Hollande : « Quand je viendrai en Haïti, j’acquitterai à mon tour la dette que nous avons. »

mardi 12 mai 2015

Le président Michel Martelly et des chefs d’Etat et de gouvernement de la région et de l’Afrique ont participé dimanche, à Pointe-à-Pitre (Guadeloupe) à l’inauguration du Mémorial ACTe, grand centre caribéen d’expressions et de mémoire de la traite et de l’esclavage. Le moment a été fort et hautement symbolique ce 10 mai, date de commémoration de l’abolition de l’esclavage. Surtout quand le président François Hollande, attendu à Port-au-Prince ce mardi, a lancé : « (…) quand je viendrai en Haïti, j’acquitterai à mon tour la dette que nous avons. »

Le moment le plus fort lors de l’inauguration du Mémorial ACTe est l’annonce surprenante du président François Hollande de l’acquittement de la dette d’Haïti. Envers le président Michel Martelly, François Hollande a exprimé sa « fierté » de le voir participer à ce 10 mai un peu particulier. Le président français a souligné l’exceptionnel combat pour la liberté d’Haïti", "première colonie libre, première République noire ayant fait échec au rétablissement de l’esclavage" par Napoléon en 1802. François Hollande a aussi admis qu’Haïti a dû verser une "rançon d’indépendance" (150 millions de francs or) à la France jusqu’au milieu du XXe siècle. « Eh bien, quand je viendrai en Haïti, j’acquitterai à mon tour la dette que nous avons », a déclaré le président sous un « standing ovation ».

L’annonce un peu ambiguë de M. Hollande ne cesse d’alimenter les débats notamment sur le « comment » de l’acquittement de la dette. Réponse ce mardi.

Dans un long discours, le président français a fait un sursaut dans l’histoire, convoquant l’abbé Grégoire, Victor Schœlcher, les Nègres marrons ou encore Toussaint Louverture, et bien d’autres, pour rappeler l’histoire de la traite et le long combat pour l’abolition. Le mot « réparation » a évidemment été évoqué. Une nouvelle fois. « Le débat sur les réparations, je le sais, n’est pas épuisé, a déclaré François Hollande. Je reprends à mon compte les mots d’Aimé Césaire quant à la nature irréparable du crime.

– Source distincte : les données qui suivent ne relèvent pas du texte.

-- pv_equiv track=rewrite | github.com/tywenrick3/Data-Structures-Algorithms-Work | codewars.py | middle_me
-- ===== SOURCE A (Python) =====
-- def middle_me(N, X, Y):
--     mid = N // 2
--     str = ''
--     for i in range(N+1):
--         if i == mid:
--             str += X
--         else:
--             str += Y
--     return str
-- ===== SOURCE B (Python) =====
-- def middle_me(N, X, Y):
--     mid = N // 2
--     return Y * mid + X + Y * (N - mid)
-- ===== Notes on version B (the rewrite author's own statement) =====
-- stated objective: simpler
-- what changed: Replaces the per-character loop with an if-branch by a closed-form concatenation of three blocks (mid copies of Y, X, N-mid copies of Y); Pre_ excludes negative N, a degenerate count outside the task's natural domain, where neither value is specified (A's empty loop yields '' while the closed form yields X).
-- outside the precondition, e.g. on middle_me(-1, 'x', 'y'): A returns '', B returns 'x'; on middle_me(-4, 'ab', 'y'): A returns '', B returns 'ab'
import Mathlib
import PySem

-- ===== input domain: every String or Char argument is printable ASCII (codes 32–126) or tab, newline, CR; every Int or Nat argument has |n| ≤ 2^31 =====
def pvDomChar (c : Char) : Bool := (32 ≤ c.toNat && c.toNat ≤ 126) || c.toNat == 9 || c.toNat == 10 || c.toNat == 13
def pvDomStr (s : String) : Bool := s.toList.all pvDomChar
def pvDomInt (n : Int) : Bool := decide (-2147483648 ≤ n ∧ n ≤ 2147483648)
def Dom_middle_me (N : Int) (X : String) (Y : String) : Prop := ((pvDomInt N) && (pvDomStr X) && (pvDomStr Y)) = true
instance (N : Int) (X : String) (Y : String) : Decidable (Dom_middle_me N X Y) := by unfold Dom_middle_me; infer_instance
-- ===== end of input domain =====

-- B replaces A's per-character loop with a closed-form concatenation of three blocks
-- (mid copies of Y, then X, then N - mid copies of Y); objective: simpler.

-- ===== PORT A =====
def middle_me (N : Int) (X : String) (Y : String) : String :=
  let mid := PySem.Int.floordiv N 2
  (PySem.List.pyRange 0 (N + 1) 1).foldl
    (fun s i => if i == mid then s ++ X else s ++ Y) ""

-- ===== PORT B =====
-- Python's `Y * n` (string repetition; empty for n ≤ 0), ported by hand — exact.
def strRepeat (Y : String) (n : Int) : String :=
  String.join (List.replicate n.toNat Y)

def middle_me_alt (N : Int) (X : String) (Y : String) : String :=
  let mid := PySem.Int.floordiv N 2
  strRepeat Y mid ++ X ++ strRepeat Y (N - mid)

-- ===== PRECONDITION & SPEC =====
-- Pre_ excludes negative N, a degenerate count outside the task's natural domain on which
-- neither value is specified: A's loop body never runs and returns '' while the closed form returns X.
def Pre_middle_me (N : Int) (X : String) (Y : String) : Prop := 0 ≤ N
instance (N : Int) (X : String) (Y : String) : Decidable (Pre_middle_me N X Y) := by unfold Pre_middle_me; infer_instance
def pvWitness_middle_me : Int × String × String := (4, "x", "yz")

def Spec_middle_me (N : Int) (X : String) (Y : String) (out : String) : Prop := out = middle_me_alt N X Y
instance (N : Int) (X : String) (Y : String) (out : String) : Decidable (Spec_middle_me N X Y out) := by unfold Spec_middle_me; infer_instance

-- ===== CLAIM (what is proved, stated in full; the proofs are below) =====
def Claim_equal_middle_me : Prop := ∀ (N : Int) (X : String) (Y : String), Dom_middle_me N X Y → Pre_middle_me N X Y → Spec_middle_me N X Y (middle_me N X Y)

-- ===== LEMMAS AND PROOFS =====

theorem foldl_str_append : ∀ (l : List String) (a : String),
    l.foldl (· ++ ·) a = a ++ l.foldl (· ++ ·) "" := by
  intro l
  induction l with
  | nil => intro a; simp
  | cons x xs ih =>
      intro a
      simp only [List.foldl_cons]
      rw [ih (a ++ x), ih ("" ++ x)]
      simp [String.append_assoc]

-- A's loop in closed form: fold-append equals joining the mapped list.
theorem foldl_ite_append (mid : Int) (X Y : String) :
    ∀ (l : List Int) (a : String),
      l.foldl (fun s i => if i == mid then s ++ X else s ++ Y) a
        = a ++ String.join (l.map (fun i => if i == mid then X else Y)) := by
  intro l
  induction l with
  | nil => intro a; simp [String.join]
  | cons x xs ih =>
      intro a
      simp only [List.foldl_cons, List.map_cons]
      rw [show (if x == mid then a ++ X else a ++ Y)
            = a ++ (if x == mid then X else Y) by split <;> rfl, ih]
      show _ = a ++ List.foldl (· ++ ·) "" _
      rw [List.foldl_cons, foldl_str_append]
      simp [String.join, String.append_assoc]

-- the mapped range splits into the three blocks
theorem range_map_eq_blocks (n m : Nat) (hm : m < n) (X Y : String) :
    (List.range n).map (fun (k : Nat) => if (k : Int) == (m : Int) then X else Y)
      = List.replicate m Y ++ [X] ++ List.replicate (n - m - 1) Y := by
  apply List.ext_getElem
  · simp; omega
  · intro i h1 h2
    have hin : i < n := by simpa using h1
    simp only [List.getElem_map, List.getElem_range]
    rcases lt_trichotomy i m with hlt | heq | hgt
    · have hi : ¬ ((i : Int) = (m : Int)) := by exact_mod_cast Nat.ne_of_lt hlt
      simp only [beq_iff_eq, hi, if_false]
      rw [List.getElem_append_left (by simp; omega),
          List.getElem_append_left (by simp; omega)]
      simp
    · have hi : ((i : Int) = (m : Int)) := by exact_mod_cast heq
      simp only [hi, beq_self_eq_true, if_true]
      rw [List.getElem_append_left (by simp; omega),
          List.getElem_append_right (by simp; omega)]
      simp [heq]
    · have hi : ¬ ((i : Int) = (m : Int)) := by exact_mod_cast Nat.ne_of_gt hgt
      simp only [beq_iff_eq, hi, if_false]
      rw [List.getElem_append_right (by simp; omega)]
      simp

-- ===== VERDICT (by name: the statement is the Claim_ definition above) =====
theorem middle_me_spec : Claim_equal_middle_me := by
  intro N X Y _ hN
  replace hN : (0 : Int) ≤ N := hN
  unfold Spec_middle_me middle_me middle_me_alt strRepeat
  have hfd : PySem.Int.floordiv N 2 = N / 2 :=
    PySem.Int.floordiv_eq_ediv_of_pos (by omega)
  have hmid_le : N / 2 ≤ N := by omega
  have hmid_nonneg : (0 : Int) ≤ N / 2 := by omega
  simp only [hfd]
  rw [PySem.List.pyRange_one, foldl_ite_append]
  simp only [List.map_map, Function.comp_def, zero_add,
    show (N + 1 - 0).toNat = (N + 1).toNat by omega]
  have hcast : (((N / 2).toNat : Int)) = N / 2 := by omega
  have hlt : (N / 2).toNat < (N + 1).toNat := by omega
  rw [← hcast, range_map_eq_blocks (N + 1).toNat (N / 2).toNat hlt X Y]
  have hsub : (N + 1).toNat - (N / 2).toNat - 1 = (N - N / 2).toNat := by omega
  have hmax : max (N / 2) 0 = N / 2 := by omega
  simp only [hsub, String.join, List.foldl_append, List.foldl_cons]
  rw [foldl_str_append _ ((List.replicate ((N / 2)).toNat Y).foldl (· ++ ·) "" ++ X)]
  rw [foldl_str_append (List.replicate (N - N / 2).toNat Y) _]
  simp [String.append_assoc, hmax]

Cependant, en lui donnant un nom et un statut en 2001, le Parlement français accomplissait un acte de vérité, de courage et de justice, indispensable, la première des réparations. »

« En l’inscrivant dans les programmes scolaires, à tous les niveaux d’enseignement, conformément à la loi, réparation est faite de l’oubli et de l’occultation, a poursuivi le président. Mais il reste à explorer l’incommensurable legs laissé par toutes ces générations. »

Le Mémorial ACTe, pour dire non à la traite et l’esclavage

C’est désormais la signature de Pointe-à-Pitre, ville cœur de l’archipel guadeloupéen. Composé de deux bâtiments formant un gigantesque serpent tapissé de granit noir, troué par une arche monumentale, surmonté d’un lacis en aluminium anodisé, le Mémorial ACTe est splendide. Un bijou architectural. Accueilli au son grave des tambours et des conques, le président François Hollande, à la tête d’une imposante délégation, a inauguré l’édifice conçu pour être le centre le plus important au monde consacré au souvenir de la traite négrière et de l’esclavage. Des chefs d’Etat et de gouvernement de la Caraïbe et de l’Afrique (Bénin, Sénégal, Mali) – des pays dont le passé est tissé de la traite et de l’esclavage – n’ont pas raté un tel événement.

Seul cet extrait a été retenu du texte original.